This project implements a multihash table n-gram language model class in C++. An n-gram is a set of n words which occur together in natural language (e.g., "ice cream"). Applications of n-gram language models include predictive text, machine translation, syntax-dependent spell check, speech/handwriting recognition, spam filters, and plagiarism detection applications (Jurafsky & Martin, 2008). This implementation parses a plain-text file of natural written language, stores the parsed data, and accesses it efficiently with O(1) constant runtime complexity. The multihash table data structure in this project is implemented as a main hash table with two subtables and additional metadata. One subtable is a hash table, and the other is a dynamic array sorted by n-gram frequency. See below for more detail on n-gram language models, multihash tables, and the data structures and functions for this implementation.

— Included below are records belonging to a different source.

-- pv_equiv track=rewrite | github.com/OpenedClosed/algorithms | *Ловкость рук.py | touch_the_button
-- ===== SOURCE A (Python) =====
-- def touch_the_button(fingers, field):
--     """Функция, определяющая получит ли пара
--     игрков балл при попытке нажать на нужные
--     клавиши на игровом поле"""
--     score = 0
--     counter = {}
--     for line in field:
--         for num in line:
--             counter[num] = counter.get(num, 0) + 1
--
--     for value in counter:
--         if counter[value] <= fingers and value != '.':
--             score += 1
--     return score
-- ===== SOURCE B (Python) =====
-- def touch_the_button(fingers, field):
--     """Sort the flattened field, then scan runs of equal cells:
--     count each non-'.' run of length <= fingers."""
--     cells = sorted(c for row in field for c in row)
--     score = 0
--     i = 0
--     n = len(cells)
--     while i < n:
--         j = i
--         while j < n and cells[j] == cells[i]:
--             j += 1
--         if cells[i] != '.' and j - i <= fingers:
--             score += 1
--         i = j
--     return score
-- ===== Notes on version B (the rewrite author's own statement) =====
-- stated objective: alternative
-- what changed: Replaces A's dict count-then-filter with flatten, sort, then a single scan over runs of equal consecutive cells, counting each non-'.' run of length at most fingers.
import Mathlib
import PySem

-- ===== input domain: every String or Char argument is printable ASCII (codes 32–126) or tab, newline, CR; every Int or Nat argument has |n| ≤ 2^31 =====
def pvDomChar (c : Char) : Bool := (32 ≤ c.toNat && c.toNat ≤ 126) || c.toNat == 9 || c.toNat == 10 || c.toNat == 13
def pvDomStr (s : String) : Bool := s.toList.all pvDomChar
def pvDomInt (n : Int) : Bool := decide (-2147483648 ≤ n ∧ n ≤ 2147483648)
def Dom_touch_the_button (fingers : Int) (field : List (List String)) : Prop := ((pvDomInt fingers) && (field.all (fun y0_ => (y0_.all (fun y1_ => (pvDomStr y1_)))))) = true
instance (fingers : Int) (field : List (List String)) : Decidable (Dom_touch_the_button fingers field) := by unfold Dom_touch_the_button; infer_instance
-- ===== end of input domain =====

-- B replaces A's dict count-then-filter with sort-then-scan over runs of equal cells (alternative algorithm, same results).


-- ===== PORT A =====
def touch_the_button (fingers : Int) (field : List (List String)) : Int :=
  -- score = 0; counter = {}; for line in field: for num in line: counter[num] = counter.get(num, 0) + 1
  let counter : PySem.Dict String Int :=
    field.foldl (fun c line => line.foldl (fun c num => c.insert num (c.getD num 0 + 1)) c) PySem.Dict.empty
  -- for value in counter: if counter[value] <= fingers and value != '.': score += 1
  -- (counter[value] never raises: value iterates the keys; getD 0 is exact here)
  counter.keys.foldl (fun score value => if counter.getD value 0 ≤ fingers ∧ value ≠ "." then score + 1 else score) 0

-- ===== PORT B =====
-- inner while: j advances over the run of cells equal to cells[i]; outer while moves i to j
def scanRuns (fingers : Int) : List String → Int
  | [] => 0
  | x :: t =>
    let run := (x :: t).takeWhile (fun c => c == x)
    let rest := (x :: t).dropWhile (fun c => c == x)
    (if x ≠ "." ∧ (run.length : Int) ≤ fingers then 1 else 0) + scanRuns fingers rest
termination_by l => l.length
decreasing_by
  simp only [List.dropWhile, beq_self_eq_true, List.length_cons]
  exact Nat.lt_succ_of_le (List.length_dropWhile_le _ t)

def touch_the_button_alt (fingers : Int) (field : List (List String)) : Int :=
  scanRuns fingers (PySem.List.sorted field.flatten (fun x => x) false)

-- ===== PRECONDITION & SPEC =====
def Spec_touch_the_button (fingers : Int) (field : List (List String)) (out : Int) : Prop := out = touch_the_button_alt fingers field
instance (fingers : Int) (field : List (List String)) (out : Int) : Decidable (Spec_touch_the_button fingers field out) := by unfold Spec_touch_the_button; infer_instance

-- ===== CLAIM (what is proved, stated in full; the proofs are below) =====
def Claim_equal_touch_the_button : Prop := ∀ (fingers : Int) (field : List (List String)), Dom_touch_the_button fingers field → Spec_touch_the_button fingers field (touch_the_button fingers field)

-- ===== LEMMAS AND PROOFS =====

-- A = countP over the distinct cells
theorem touch_eq_countP (fingers : Int) (field : List (List String)) :
    touch_the_button fingers field =
      ((PySem.List.dedup field.flatten).countP
        (fun k => decide ((field.flatten.count k : Int) ≤ fingers ∧ k ≠ ".")) : Int) := by
  simp only [touch_the_button]
  rw [← List.foldl_flatten, PySem.Dict.foldl_insert_getD_add_one_eq_counter,
      PySem.List.foldl_ite_add_one]
  simp [PySem.Dict.getD_counter, PySem.Dict.keys_counter]

-- the run scan on a sorted list counts the qualifying distinct elements
theorem scanRuns_eq_aux (fingers : Int) :
    ∀ (n : Nat) (l : List String), l.length ≤ n → l.Pairwise (· ≤ ·) →
      scanRuns fingers l =
        ((PySem.List.dedup l).countP (fun k => decide ((l.count k : Int) ≤ fingers ∧ k ≠ ".")) : Int) := by
  intro n
  induction n with
  | zero =>
    intro l hl _
    have : l = [] := List.eq_nil_of_length_eq_zero (Nat.le_zero.mp hl)
    subst this; simp [scanRuns, PySem.List.dedup]
  | succ n ih =>
    intro l hl hs
    have hmemd : ∀ (ys : List String) (y : String), y ∈ PySem.List.dedup ys ↔ y ∈ ys := by
      intro ys y; simp
    match l with
    | [] => simp [scanRuns, PySem.List.dedup]
    | x :: t =>
      have hxle : ∀ y ∈ t, x ≤ y := (List.pairwise_cons.mp hs).1
      have hsub : (t.dropWhile (fun c => c == x)).Sublist t := List.dropWhile_sublist _
      have hrestpw : (t.dropWhile (fun c => c == x)).Pairwise (· ≤ ·) :=
        ((List.pairwise_cons.mp hs).2).sublist hsub
      -- x does not occur after its run in a sorted list
      have hxnot : x ∉ t.dropWhile (fun c => c == x) := by
        intro hxmem
        cases hrw : t.dropWhile (fun c => c == x) with
        | nil => rw [hrw] at hxmem; simp at hxmem
        | cons h r =>
          rw [hrw] at hxmem hrestpw
          have hh : (h == x) = false := by
            have := List.head?_dropWhile_not (fun c => c == x) t
            rw [hrw] at this; simpa using this
          have hhx : h ≠ x := by simpa using hh
          have hhm : h ∈ t := (hrw ▸ hsub).mem List.mem_cons_self
          have hxh : x ≤ h := hxle h hhm
          have hhxle : h ≤ x := by
            rcases List.mem_cons.mp hxmem with h1 | h1
            · exact le_of_eq h1.symm
            · exact (List.pairwise_cons.mp hrestpw).1 x h1
          exact hhx (le_antisymm hhxle hxh)
      have hrunall : ∀ y ∈ (x :: t).takeWhile (fun c => c == x), y = x := by
        intro y hy
        have := List.mem_takeWhile_imp hy
        simpa using this
      have hxrun : x ∈ (x :: t).takeWhile (fun c => c == x) := by
        rw [List.takeWhile_cons_of_pos (by simp)]
        exact List.mem_cons_self
      have hsplit : (x :: t).takeWhile (fun c => c == x) ++ t.dropWhile (fun c => c == x) = x :: t := by
        have h := List.takeWhile_append_dropWhile (p := fun c => c == x) (l := x :: t)
        rwa [List.dropWhile_cons_of_pos (by simp)] at h
      -- counts
      have hcountx : (x :: t).count x = ((x :: t).takeWhile (fun c => c == x)).length := by
        have hca : ((x :: t).takeWhile (fun c => c == x)).count x +
            (t.dropWhile (fun c => c == x)).count x = (x :: t).count x := by
          rw [← List.count_append, hsplit]
        have h1 : ((x :: t).takeWhile (fun c => c == x)).count x =
            ((x :: t).takeWhile (fun c => c == x)).length :=
          List.count_eq_length.mpr (fun y hy => (hrunall y hy).symm)
        have h2 : (t.dropWhile (fun c => c == x)).count x = 0 := List.count_eq_zero.mpr hxnot
        omega
      have hcountk : ∀ k, k ≠ x → (x :: t).count k = (t.dropWhile (fun c => c == x)).count k := by
        intro k hk
        have hca : ((x :: t).takeWhile (fun c => c == x)).count k +
            (t.dropWhile (fun c => c == x)).count k = (x :: t).count k := by
          rw [← List.count_append, hsplit]
        have h1 : ((x :: t).takeWhile (fun c => c == x)).count k = 0 :=
          List.count_eq_zero.mpr (fun hm => hk (hrunall k hm))
        omega
      -- dedup (x :: t) is a permutation of x :: dedup (rest)
      have hperm : (PySem.List.dedup (x :: t)).Perm (x :: PySem.List.dedup (t.dropWhile (fun c => c == x))) := by
        apply (List.perm_ext_iff_of_nodup (PySem.List.nodup_dedup _) ?_).mpr
        · intro y
          rw [hmemd]
          constructor
          · intro hy
            rw [← hsplit, List.mem_append] at hy
            rcases hy with hy | hy
            · simp [hrunall y hy]
            · simp [hy]
          · intro hy
            rcases List.mem_cons.mp hy with hy | hy
            · subst hy; rw [← hsplit]; exact List.mem_append.mpr (Or.inl hxrun)
            · rw [← hsplit]
              exact List.mem_append.mpr (Or.inr ((hmemd _ _).mp hy))
        · exact List.nodup_cons.mpr
            ⟨fun hm => hxnot ((hmemd _ _).mp hm), PySem.List.nodup_dedup _⟩
      have hlen : (t.dropWhile (fun c => c == x)).length ≤ n := by
        have := hsub.length_le
        simp at hl; omega
      have hih := ih _ hlen hrestpw
      -- unfold one step of scanRuns
      rw [scanRuns, List.dropWhile_cons_of_pos (by simp), hih, hperm.countP_eq, List.countP_cons]
      -- predicate switch on dedup rest (counts in rest agree with counts in the whole list)
      have hcongr : (PySem.List.dedup (t.dropWhile (fun c => c == x))).countP
            (fun k => decide (((x :: t).count k : Int) ≤ fingers ∧ k ≠ ".")) =
          (PySem.List.dedup (t.dropWhile (fun c => c == x))).countP
            (fun k => decide (((t.dropWhile (fun c => c == x)).count k : Int) ≤ fingers ∧ k ≠ ".")) := by
        apply List.countP_congr
        intro k hk
        have hkx : k ≠ x := fun h => by subst h; exact hxnot ((hmemd _ _).mp hk)
        rw [hcountk k hkx]
      rw [← hcongr]
      by_cases hc : ((x :: t).count x : Int) ≤ fingers ∧ x ≠ "."
      · have h1 : (if x ≠ "." ∧ (((x :: t).takeWhile (fun c => c == x)).length : Int) ≤ fingers
            then (1:Int) else 0) = 1 := if_pos ⟨hc.2, hcountx ▸ hc.1⟩
        have h2 : decide (((x :: t).count x : Int) ≤ fingers ∧ x ≠ ".") = true := decide_eq_true hc
        rw [h1, h2]
        push_cast
        rw [if_pos rfl]
        ring
      · have h1 : (if x ≠ "." ∧ (((x :: t).takeWhile (fun c => c == x)).length : Int) ≤ fingers
            then (1:Int) else 0) = 0 :=
          if_neg (fun hh => hc ⟨by rw [hcountx]; exact hh.2, hh.1⟩)
        have h2 : decide (((x :: t).count x : Int) ≤ fingers ∧ x ≠ ".") = false := decide_eq_false hc
        rw [h1, h2]
        push_cast
        simp

-- ===== VERDICT (by name: the statement is the Claim_ definition above) =====
theorem touch_the_button_spec : Claim_equal_touch_the_button := by
  intro fingers field _
  unfold Spec_touch_the_button touch_the_button_alt
  rw [touch_eq_countP]
  have hperm : (PySem.List.sorted field.flatten (fun x => x) false).Perm field.flatten :=
    PySem.List.sorted_perm _ _ _
  have hpw : (PySem.List.sorted field.flatten (fun x => x) false).Pairwise (· ≤ ·) :=
    PySem.List.sorted_pairwise _ _
  rw [scanRuns_eq_aux fingers (PySem.List.sorted field.flatten (fun x => x) false).length _ le_rfl hpw]
  have hdperm : (PySem.List.dedup field.flatten).Perm
      (PySem.List.dedup (PySem.List.sorted field.flatten (fun x => x) false)) := by
    apply (List.perm_ext_iff_of_nodup (PySem.List.nodup_dedup _) (PySem.List.nodup_dedup _)).mpr
    intro y
    simp only [PySem.List.dedup_eq_ofList, PySem.Set.mem_ofList]
    exact (hperm.mem_iff).symm
  rw [hdperm.countP_eq]
  congr 1
  apply List.countP_congr
  intro k _
  rw [hperm.count_eq]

This project has the following directory tree:
.
├── CMakeLists.txt
├── CMakeLists.txt.in
├── README.md
├── app
│ └── main.cpp
├── build
│ ├── run_app
│ └── run_tests
├── code
│ ├── LM.cpp
│ └── LM.h
├── corpus
│ ├── GettysburgAddress.txt
│ ├── Macbeth.txt
│ ├── MyAntoniaChaps1-9.txt
│ ├── OneBigram.txt
│ └── TaleOfTwoCitiesChapter1.txt
├── results
│ ├── GettysburgAddress.csv
│ └── MyAntoniaChaps1-9.csv
└── tests
└── test_LM.cpp
File | Description |
---|---|
CMakeLists.txt | Compilation configuration file |
CMakeLists.txt.in | Compilation configuration file |
README.md | This ReadMe markdown file |
app\ | Application directory |
main.cpp | Demo application code |
build\ | Compilation file directory |
run_app | Executable: Demonstrates class |
run_tests | Executable: Performs unit tests |
code\ | Class code directory |
LM.cpp | Language model class source file |
LM.h | Language model class header file |
corpus\ | Sample corpus texts directory * |
GettysburgAddress.txt | Lincoln's 'Gettysburg Address' UTF-8 text file |
Macbeth.txt | Shakespeare's 'Macbeth' UTF-8 text file |
MyAntoniaChaps1-9.txt | Cather's 'My Antonia,' Chap. 1-9, UTF-8 text file |
OneBigram.txt | UTF-8 text test file with only two words: 'one bigram' |
TaleOfTwoCitiesChapter1.txt | Dickens' 'A Tale of Two Cities,' Chap. 1, UTF-8 text file |
results\ | Output directory for CSV files of n-grams & counts |
GettysburgAddress.csv | 'Gettysburg Address' CSV output file |
MyAntoniaChaps1-9.csv | 'My Antonia,' Chap. 1-9, CSV output file |
tests\ | Unit tests directory |
test_LM.cpp | Unit tests code |
* Note: All of the corpus texts are public domain works from Project Gutenberg.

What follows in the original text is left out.